■ Task requirements
Extract every line of the material that holds the string "labels".

■ Source data
-- pv_equiv track=rewrite | github.com/112224/algorithm | python3/4803 트리.py | solve
-- ===== SOURCE A (Python) =====
-- def find(pare, change, c):
--     change.add(c)
--     if pare[c] == c or pare[c] == -1:
--         return pare[c]
--     return find(pare, change, pare[c])
--
-- def solve(n, edges):
--     pare = [i for i in range(n)]
--
--     for a, b in edges:
--         change = set()
--         pa = find(pare, change, a-1)
--         pb = find(pare, change, b-1)
--         val = -1 if pa == -1 or pb == -1 or pa == pb else pa
--         for ele in change:
--             pare[ele] = val
--
--
--     ret = 0
--     for i in range(n):
--         if i == pare[i]:
--             ret += 1
--     return ret
-- ===== SOURCE B (Python) =====
-- def solve(n, edges):
--     # Flat component labels: comp[i] is the representative of i's component, or -1 if the
--     # component contains a cycle. Each edge is one scan + a full relabel, no recursion.
--     comp = list(range(n))
--     for a, b in edges:
--         pa = comp[a-1]
--         pb = comp[b-1]
--         val = -1 if pa == -1 or pb == -1 or pa == pb else pa
--         comp = [val if c == pa or c == pb else c for c in comp]
--     return sum(1 for i in range(n) if comp[i] == i)
-- ===== Notes on version B (the rewrite author's own statement) =====
-- stated objective: alternative
-- what changed: A's recursive union-find (parent pointers, per-edge path collection into a change set, cycle marking with -1) is replaced by a flat component-label list: each edge reads the two labels directly and rewrites every label of the two merged components in one comprehension, and the recursive find disappears entirely.
import Mathlib
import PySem

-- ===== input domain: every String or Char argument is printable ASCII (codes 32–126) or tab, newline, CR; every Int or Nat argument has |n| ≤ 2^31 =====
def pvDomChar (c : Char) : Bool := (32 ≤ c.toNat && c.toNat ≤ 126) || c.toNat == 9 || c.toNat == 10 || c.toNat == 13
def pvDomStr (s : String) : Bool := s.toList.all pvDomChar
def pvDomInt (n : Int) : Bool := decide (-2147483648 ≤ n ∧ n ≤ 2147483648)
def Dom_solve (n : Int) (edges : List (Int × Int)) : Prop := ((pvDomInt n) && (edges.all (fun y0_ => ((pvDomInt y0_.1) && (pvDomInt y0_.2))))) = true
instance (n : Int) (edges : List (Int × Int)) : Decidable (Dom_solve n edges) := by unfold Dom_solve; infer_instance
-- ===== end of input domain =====

-- B replaces A's recursive union-find (parent pointers, path collection, cycle mark -1) by a
-- flat component-label array rewritten per edge: same return value, different decomposition
-- (objective: alternative).  A mutates no argument; both only return a count.

-- ===== PORT A =====
-- Python lists are arrays: both ports keep their state in Array Int (O(1) indexing, as in
-- CPython).  pyAGet/pyASet are xs[i] / xs[i] = v with Python's negative-index rule; where
-- Python raises IndexError they return 0 / leave xs unchanged — those inputs are excluded
-- by Pre_solve.
def pyAGet (xs : Array Int) (i : Int) : Int :=
  if 0 ≤ i then (xs[i.toNat]?).getD 0
  else if -(xs.size : Int) ≤ i then (xs[xs.size - (-i).toNat]?).getD 0
  else 0

def pyASet (xs : Array Int) (i : Int) (v : Int) : Array Int :=
  if 0 ≤ i then if i < (xs.size : Int) then xs.setIfInBounds i.toNat v else xs
  else if -(xs.size : Int) ≤ i then xs.setIfInBounds (xs.size - (-i).toNat) v
  else xs

-- Python `find`: recursion ported with explicit fuel (the caller passes pare.size + 1, which
-- the proofs show is never exhausted on reachable states); fuel 0 returns a junk value, unreachable.
def findA : Nat → Array Int → List Int → Int → List Int × Int
  | 0, _, change, _ => (change, 0)
  | fuel+1, pare, change, c =>
    let change' := PySem.Set.add change c
    let p := pyAGet pare c
    if p = c ∨ p = -1 then (change', p)
    else findA fuel pare change' p

def solve (n : Int) (edges : List (Int × Int)) : Int :=
  let pare := edges.foldl (fun pare ab =>
    let r1 := findA (pare.size + 1) pare PySem.Set.empty (ab.1 - 1)
    let r2 := findA (pare.size + 1) pare r1.1 (ab.2 - 1)
    let pa := r1.2
    let pb := r2.2
    let val : Int := if pa = -1 ∨ pb = -1 ∨ pa = pb then -1 else pa
    r2.1.foldl (fun pr ele => pyASet pr ele val) pare)
    (PySem.List.pyRange 0 n 1).toArray
  (PySem.List.pyRange 0 n 1).foldl
    (fun ret i => if i = pyAGet pare i then ret + 1 else ret) 0

-- ===== PORT B =====
def solve_alt (n : Int) (edges : List (Int × Int)) : Int :=
  let comp := edges.foldl (fun comp ab =>
    let pa := pyAGet comp (ab.1 - 1)
    let pb := pyAGet comp (ab.2 - 1)
    let val : Int := if pa = -1 ∨ pb = -1 ∨ pa = pb then -1 else pa
    comp.map (fun c => if c = pa ∨ c = pb then val else c))
    (PySem.List.pyRange 0 n 1).toArray
  (PySem.List.pyRange 0 n 1).foldl
    (fun acc i => if pyAGet comp i = i then acc + 1 else acc) 0

-- ===== PRECONDITION & SPEC =====
-- Pre_solve: every edge endpoint indexes pare/comp in range (Python raises IndexError otherwise,
-- in A inside find and in B at comp[a-1]); index a-1 is valid for the length-n list iff 1-n ≤ a ≤ n.
def Pre_solve (n : Int) (edges : List (Int × Int)) : Prop :=
  ∀ p ∈ edges, (1 - n ≤ p.1 ∧ p.1 ≤ n) ∧ (1 - n ≤ p.2 ∧ p.2 ≤ n)
instance (n : Int) (edges : List (Int × Int)) : Decidable (Pre_solve n edges) := by
  unfold Pre_solve; infer_instance
def pvWitness_solve : Int × (List (Int × Int)) := (4, [(1, 2), (0, 3), (2, 2)])
def Spec_solve (n : Int) (edges : List (Int × Int)) (out : Int) : Prop := out = solve_alt n edges
instance (n : Int) (edges : List (Int × Int)) (out : Int) : Decidable (Spec_solve n edges out) := by
  unfold Spec_solve; infer_instance
-- pv_equiv track=rewrite | github.com/abecquet1/NSI | Première/P6/exercices_P6.py | syracuse_en_folie
-- ===== SOURCE A (Python) =====
-- def syracuse3(n):
--     a = n
--     compteur = 0
--     maxi = n
--     while n !=1:
--         if n%2==0:
--             n = n//2
--         else:
--             n = 3*n+1
--         compteur = compteur+1
--         if n>maxi:
--             maxi = n
--     return (compteur, maxi)
--
-- def syracuse_en_folie(n):
--     n_max, a_max = syracuse3(1)
--     for i in range(2, n+1):
--         n, a = syracuse3(i)
--         if n>n_max:
--             n_max = n
--         if a>a_max:
--             a_max = a
--     return n_max, a_max
-- ===== SOURCE B (Python) =====
-- def syracuse_en_folie(n):
--     def stats(m):
--         if m == 1:
--             return (0, 1)
--         c, p = stats(m // 2 if m % 2 == 0 else 3 * m + 1)
--         return (c + 1, p if p > m else m)
--
--     top = n if n > 1 else 1
--     pairs = [stats(i) for i in range(1, top + 1)]
--     return (max(c for c, p in pairs), max(p for c, p in pairs))
-- ===== Notes on version B (the rewrite author's own statement) =====
-- stated objective: alternative
-- what changed: B replaces A's per-value while loop with three mutable accumulators by a structurally recursive stats function that combines (count+1, max) on the way back up the chain, and replaces A's fused accumulator sweep by collecting the per-value pairs and reducing each component with a max() pass.
import Mathlib
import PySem

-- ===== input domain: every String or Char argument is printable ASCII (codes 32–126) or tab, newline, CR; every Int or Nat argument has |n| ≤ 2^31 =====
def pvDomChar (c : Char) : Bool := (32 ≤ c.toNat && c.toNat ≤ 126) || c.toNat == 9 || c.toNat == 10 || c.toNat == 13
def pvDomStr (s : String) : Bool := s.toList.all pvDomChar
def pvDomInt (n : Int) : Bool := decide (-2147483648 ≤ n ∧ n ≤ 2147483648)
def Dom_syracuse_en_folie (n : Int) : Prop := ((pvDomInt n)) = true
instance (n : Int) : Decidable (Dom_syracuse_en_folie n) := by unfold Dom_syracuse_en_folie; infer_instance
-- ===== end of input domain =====

-- B computes each chain's (count, peak) by a recursive function combining on return and
-- reduces the collected pairs with two max passes, instead of A's fused accumulator loops;
-- same cost. A's while loop and B's recursion are ported with the same fuel constant
-- (a totality guard only; the equivalence proof is fuel-parametric).

def pvFuel : Nat := 100000

-- ===== PORT A =====
-- while n != 1: step; compteur += 1; maxi update   (fuel makes the loop total)
def syr3AuxA : Nat → Int → Int → Int → Int × Int
  | 0, _, compteur, maxi => (compteur, maxi)
  | fuel+1, n, compteur, maxi =>
    if n ≠ 1 then
      let n' := if PySem.Int.mod n 2 = 0 then PySem.Int.floordiv n 2 else 3 * n + 1
      syr3AuxA fuel n' (compteur + 1) (if n' > maxi then n' else maxi)
    else (compteur, maxi)

def syr3A (n : Int) : Int × Int := syr3AuxA pvFuel n 0 n

def syracuse_en_folie (n : Int) : Int × Int :=
  let init := syr3A 1
  (PySem.List.pyRange 2 (n + 1) 1).foldl
    (fun acc i =>
      let r := syr3A i
      (if r.1 > acc.1 then r.1 else acc.1, if r.2 > acc.2 then r.2 else acc.2)) init

-- ===== PORT B =====
-- stats(m): (0,1) at 1, else (c+1, p if p > m else m) from the recursive call
-- (fuel guard; at fuel 0 the tail contributes (0, m))
def statsB : Nat → Int → Int × Int
  | 0, m => (0, m)
  | fuel+1, m =>
    if m = 1 then (0, 1)
    else
      let r := statsB fuel (if PySem.Int.mod m 2 = 0 then PySem.Int.floordiv m 2 else 3 * m + 1)
      (r.1 + 1, if r.2 > m then r.2 else m)

-- max(gen) for the nonempty lists arising here; the none branch is unreachable (range ≠ [])
def pyMaxD (t : List Int) : Int :=
  match PySem.List.max? t (fun x => x) with
  | some v => v
  | none => 0

def syracuse_en_folie_alt (n : Int) : Int × Int :=
  let top := if n > 1 then n else 1
  let pairs := (PySem.List.pyRange 1 (top + 1) 1).map (statsB pvFuel)
  (pyMaxD (pairs.map Prod.fst), pyMaxD (pairs.map Prod.snd))

-- ===== PRECONDITION & SPEC =====
def Spec_syracuse_en_folie (n : Int) (out : Int × Int) : Prop := out = syracuse_en_folie_alt n
instance (n : Int) (out : Int × Int) : Decidable (Spec_syracuse_en_folie n out) := by unfold Spec_syracuse_en_folie; infer_instance

-- ===== CLAIM (what is proved, stated in full; the proofs are below) =====
def Claim_equal_syracuse_en_folie : Prop := ∀ (n : Int), Dom_syracuse_en_folie n → Spec_syracuse_en_folie n (syracuse_en_folie n)

-- ===== LEMMAS AND PROOFS =====

theorem statsB_snd_ge (f : Nat) : ∀ m : Int, m ≤ (statsB f m).2 := by
  induction f with
  | zero => intro m; simp [statsB]
  | succ f ih =>
    intro m
    by_cases h : m = 1
    · simp [statsB, h]
    · simp only [statsB, if_neg h]
      split_ifs <;> omega

theorem syr3Aux_eq (f : Nat) : ∀ (n c mx : Int), n ≤ mx →
    syr3AuxA f n c mx = (c + (statsB f n).1, max mx (statsB f n).2) := by
  induction f with
  | zero =>
    intro n c mx h
    simp [syr3AuxA, statsB]
    omega
  | succ f ih =>
    intro n c mx h
    by_cases h1 : n = 1
    · subst h1
      simp [syr3AuxA, statsB]
      omega
    · set n' := (if PySem.Int.mod n 2 = 0 then PySem.Int.floordiv n 2 else 3 * n + 1) with hn'
      have hstep : syr3AuxA (f+1) n c mx =
          syr3AuxA f n' (c + 1) (if n' > mx then n' else mx) := by
        rw [hn', syr3AuxA, if_pos h1]
      have hmx : (if n' > mx then n' else mx) = max mx n' := by split_ifs <;> omega
      rw [hstep, hmx, ih n' (c+1) (max mx n') (le_max_right _ _)]
      have hstats : statsB (f+1) n =
          ((statsB f n').1 + 1, if (statsB f n').2 > n then (statsB f n').2 else n) := by
        rw [hn']; simp only [statsB, if_neg h1]
      rw [hstats]
      have hge : n' ≤ (statsB f n').2 := statsB_snd_ge f n'
      refine Prod.ext (by simp only; omega) (by simp only; split_ifs <;> omega)

theorem syr3A_eq (n : Int) : syr3A n = statsB pvFuel n := by
  unfold syr3A
  rw [syr3Aux_eq pvFuel n 0 n le_rfl]
  have := statsB_snd_ge pvFuel n
  refine Prod.ext (by simp) (by simp only; omega)

theorem outer_fold (l : List Int) : ∀ (acc : Int × Int),
    l.foldl (fun acc i =>
      let r := syr3A i
      (if r.1 > acc.1 then r.1 else acc.1, if r.2 > acc.2 then r.2 else acc.2)) acc
    = ((l.map (fun i => (statsB pvFuel i).1)).foldl max acc.1,
       (l.map (fun i => (statsB pvFuel i).2)).foldl max acc.2) := by
  induction l with
  | nil => intro acc; simp
  | cons x t ih =>
    intro acc
    simp only [List.foldl, List.map]
    rw [ih, syr3A_eq]
    congr 1 <;> congr 1
    · simp only; split_ifs <;> omega
    · simp only; split_ifs <;> omega

-- ===== VERDICT (by name: the statement is the Claim_ definition above) =====
theorem syracuse_en_folie_spec : Claim_equal_syracuse_en_folie := by
  intro n _
  unfold Spec_syracuse_en_folie syracuse_en_folie syracuse_en_folie_alt
  by_cases h : n ≤ 1
  · have htop : (if n > 1 then n else 1) = 1 := by split_ifs <;> omega
    have hr2 : PySem.List.pyRange 2 (n + 1) 1 = [] := PySem.List.pyRange_one_eq_nil (by omega)
    rw [htop, hr2]
    dsimp only
    have hr1 : PySem.List.pyRange 1 (1 + 1) 1 = [1] := PySem.List.pyRange_one_singleton 1
    rw [hr1]
    simp only [List.foldl, List.map]
    rw [syr3A_eq]
    unfold pyMaxD
    rw [PySem.List.max?_id_cons, PySem.List.max?_id_cons]
    simp [List.foldl]
  · have htop : (if n > 1 then n else 1) = n := by split_ifs <;> omega
    rw [htop]
    dsimp only
    have hr : PySem.List.pyRange 1 (n + 1) 1 = 1 :: PySem.List.pyRange 2 (n + 1) 1 :=
      PySem.List.pyRange_one_cons (by omega)
    rw [hr]
    simp only [List.map, List.map_map]
    rw [outer_fold (PySem.List.pyRange 2 (n + 1) 1) (syr3A 1), syr3A_eq]
    unfold pyMaxD
    rw [PySem.List.max?_id_cons, PySem.List.max?_id_cons]
    simp [Function.comp_def]
-- MAIN: the first line matching a keyword is the line containing the earliest keyword occurrence,
-- whose index equals the number of '\n' before that occurrence.
theorem pvMain : ∀ (L : List (List Char)), (∀ g ∈ L, '\n' ∉ g) →
    ∀ (p : Nat) (k : List Char), k ∈ pvKwsL →
    k <+: (pvJoinNL L).drop p →
    (∀ k' ∈ pvKwsL, ∀ q < p, ¬ k' <+: (pvJoinNL L).drop q) →
    L.findIdx? pvP = some (((pvJoinNL L).take p).countP (· == '\n')) := by
  intro L
  induction L with
  | nil =>
    intro _ p k hkm hocc _
    exfalso
    have hk : k ≠ [] := (pvKws_facts k hkm).1
    simp [pvJoinNL] at hocc
    exact hk hocc
  | cons g L ih =>
    intro hnl p k hkm hocc hmin
    have hk := (pvKws_facts k hkm).1
    have hknl := (pvKws_facts k hkm).2
    have hgnl : '\n' ∉ g := hnl g List.mem_cons_self
    cases L with
    | nil =>
      have hPg : pvP g = true :=
        List.any_eq_true.mpr ⟨k, hkm, (PySem.Chars.exists_prefix_drop_iff_isIn k g).mp ⟨p, hocc⟩⟩
      rw [List.findIdx?_cons, if_pos hPg]
      have hcnt : ((pvJoinNL [g]).take p).countP (· == '\n') = 0 := by
        apply List.countP_eq_zero.mpr
        intro a ha hb
        have ha' : a ∈ g := List.mem_of_mem_take (by simpa [pvJoinNL] using ha)
        exact hgnl ((beq_iff_eq.mp hb) ▸ ha')
      rw [hcnt]
    | cons g1 L' =>
      have hshape : pvJoinNL (g :: g1 :: L') = g ++ '\n' :: pvJoinNL (g1 :: L') := rfl
      rw [hshape] at hocc
      rcases pvOcc_split k g (pvJoinNL (g1 :: L')) p hk hknl hocc with ⟨hfit, hpre⟩ | ⟨hge, hpre⟩
      · have hPg : pvP g = true :=
          List.any_eq_true.mpr ⟨k, hkm, (PySem.Chars.exists_prefix_drop_iff_isIn k g).mp ⟨p, hpre⟩⟩
        rw [List.findIdx?_cons, if_pos hPg]
        have hple : p ≤ g.length := by omega
        have hcnt : ((pvJoinNL (g :: g1 :: L')).take p).countP (· == '\n') = 0 := by
          rw [hshape, List.take_append_of_le_length hple]
          apply List.countP_eq_zero.mpr
          intro a ha hb
          exact hgnl ((beq_iff_eq.mp hb) ▸ List.mem_of_mem_take ha)
        rw [hcnt]
      · have hPgF : pvP g = false := by
          rw [Bool.eq_false_iff]
          intro hPg
          obtain ⟨k', hk'm, hk'in⟩ := List.any_eq_true.mp hPg
          obtain ⟨q, hqlt, hq⟩ := pvIsIn_occ k' g (pvKws_facts k' hk'm).1 hk'in
          exact hmin k' hk'm q (by omega)
            (hshape ▸ pvOcc_embed_head k' g _ q (by omega) hq)
        rw [List.findIdx?_cons, if_neg (by simp [hPgF])]
        have hmin' : ∀ k' ∈ pvKwsL, ∀ q < p - (g.length + 1),
            ¬ k' <+: (pvJoinNL (g1 :: L')).drop q := by
          intro k' hk'm q hq hcon
          exact hmin k' hk'm (g.length + 1 + q) (by omega)
            (hshape ▸ pvOcc_embed_tail k' g _ q hcon)
        have hIH := ih (fun g' hg' => hnl g' (List.mem_cons_of_mem _ hg'))
          (p - (g.length + 1)) k hkm hpre hmin'
        rw [hIH]
        simp only [Option.map_some]
        congr 1
        have htake : (g ++ '\n' :: pvJoinNL (g1 :: L')).take p
            = g ++ '\n' :: (pvJoinNL (g1 :: L')).take (p - (g.length + 1)) := by
          rw [List.take_append, List.take_of_length_le (by omega)]
          congr 1
          rw [show p - g.length = (p - (g.length + 1)) + 1 by omega, List.take_succ_cons]
        rw [hshape, htake, List.countP_append, List.countP_cons]
        have hg0 : g.countP (· == '\n') = 0 :=
          List.countP_eq_zero.mpr (fun a ha hb => hgnl ((beq_iff_eq.mp hb) ▸ ha))
        simp [hg0]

■ Output
--     # Flat component labels: comp[i] is the representative of i's component, or -1 if the
-- what changed: A's recursive union-find (parent pointers, per-edge path collection into a change set, cycle marking with -1) is replaced by a flat component-label list: each edge reads the two labels directly and rewrites every label of the two merged components in one comprehension, and the recursive find disappears entirely.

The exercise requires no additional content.